Did you read the cite above? That was from a professor of General Relativity who was extensively involved in the physics of GPS satellites:

Also according to someone in the QI thread on this, Prof Cox was also told this story by a member of the US military at the GPS facility in Colorado (this exchange is from an episode of BBC Horizon entitled “Do you know what time it is?”, which isn’t available online. So I can’t verify or give any details.)

There is huge world of difference between debating if an effect will have an operational impact vs whether the effect exists at all. The cite by the OP claims the debate was on the very existence of a relativistic effect, not it’s impact.

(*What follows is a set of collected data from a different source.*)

def check_three_two (list : List (Int × Int)) : Int :=
  let st := list.foldl pvAStep ([], [])
  if st.1.length = 2 then
    match PySem.List.max? st.2 (fun y => y) with
    | some m =>
      if m = 3 then
        match PySem.List.index? st.2 m with
        | some i => 1200 + (st.1.getD i 0) * 10
        | none => 0  -- unreachable: m ∈ st.2
      else if m = 4 then
        match PySem.List.index? st.2 m with
        | some i => 1600 + (st.1.getD i 0) * 10
        | none => 0  -- unreachable
      else 0  -- Python falls through (None) here: outside Pre_
    | none => 0  -- unreachable: st.2 has length 2
  else 0

-- ===== PORT B =====
-- B's loop body: state (prev, run_len, runs, best_len, best_rank); new run on a changed rank,
-- record the longest run and its rank
def pvBStep (st : Option Int × Int × Int × Int × Int) (r : Int) : Option Int × Int × Int × Int × Int :=
  match st with
  | (prev, rl, runs, bl, br) =>
    let s2 : Option Int × Int × Int :=
      match prev with
      | some p => if r = p then (prev, rl + 1, runs) else (some r, 1, runs + 1)
      | none => (some r, 1, runs + 1)
    match s2 with
    | (prev', rl', runs') =>
      if rl' > bl then (prev', rl', runs', rl', r) else (prev', rl', runs', bl, br)

def check_three_two_alt (list : List (Int × Int)) : Int :=
  let ranks := PySem.List.sorted (list.map Prod.fst) (fun x => x) false
  let st := ranks.foldl pvBStep (none, 0, 0, 0, 0)
  let runs := st.2.2.1
  let best_len := st.2.2.2.1
  let best_rank := st.2.2.2.2
  if runs ≠ 2 then 0
  else if best_len = 3 then 1200 + best_rank * 10
  else if best_len = 4 then 1600 + best_rank * 10
  else 0  -- Python falls through (None) here: outside Pre_

-- ===== PRECONDITION & SPEC =====
-- Pre_ excludes hands with exactly two distinct ranks (i) whose maximum multiplicity is neither 3
-- nor 4 — there Python A falls off the if/elif and returns None instead of an int (B likewise) —
-- and (ii) whose two multiplicities are equal (3+3 or 4+4): there A's scored rank is whichever
-- was inserted first, an accidental first-vs-last tie-break no caller could rely on.
def Pre_check_three_two (list : List (Int × Int)) : Prop :=
  (list.map Prod.fst).dedup.length = 2 →
    (((list.map Prod.fst).dedup.map (fun r => ((list.map Prod.fst).count r : Int))).foldl max 0 = 3 ∨
     ((list.map Prod.fst).dedup.map (fun r => ((list.map Prod.fst).count r : Int))).foldl max 0 = 4) ∧
    ((list.map Prod.fst).dedup.map (fun r => (list.map Prod.fst).count r)).Nodup
instance (list : List (Int × Int)) : Decidable (Pre_check_three_two list) := by
  unfold Pre_check_three_two; infer_instance

def pvWitness_check_three_two : (List (Int × Int)) := [(5,0),(5,1),(5,2),(2,0),(2,1)]

def Spec_check_three_two (list : List (Int × Int)) (out : Int) : Prop := out = check_three_two_alt list
instance (list : List (Int × Int)) (out : Int) : Decidable (Spec_check_three_two list out) := by unfold Spec_check_three_two; infer_instance

-- ===== CLAIM (what is proved, stated in full; the proofs are below) =====
def Claim_equal_check_three_two : Prop := ∀ (list : List (Int × Int)), Dom_check_three_two list → Pre_check_three_two list → Spec_check_three_two list (check_three_two list)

They didn’t just doubt the impact they’d have, they doubted whether they were “truths” that is exactly what Prof Cox claimed.

Now that I think about it, is there any other consumer product outside of GPS that needs to take into account the General Theory of Relativity? Or the Special Theory of Relativity, for that matter?

Good point, lots depend on the weirder affects of quantum physics. One of the cooler ones is the way modern airbag components are so small their design has to take into account Casimir force which is generated by virtual particles appearing out of nothing in the quantum gravity.

I can’t think of any that take into account relativity (except presumably other satellite communication devices).

The venerable “plugger” perhaps?

But the link apparently isn’t specific as to who “they” are in this case.

Hey, Colonial, what’s with the carriage returns? You’re wasting my screen space.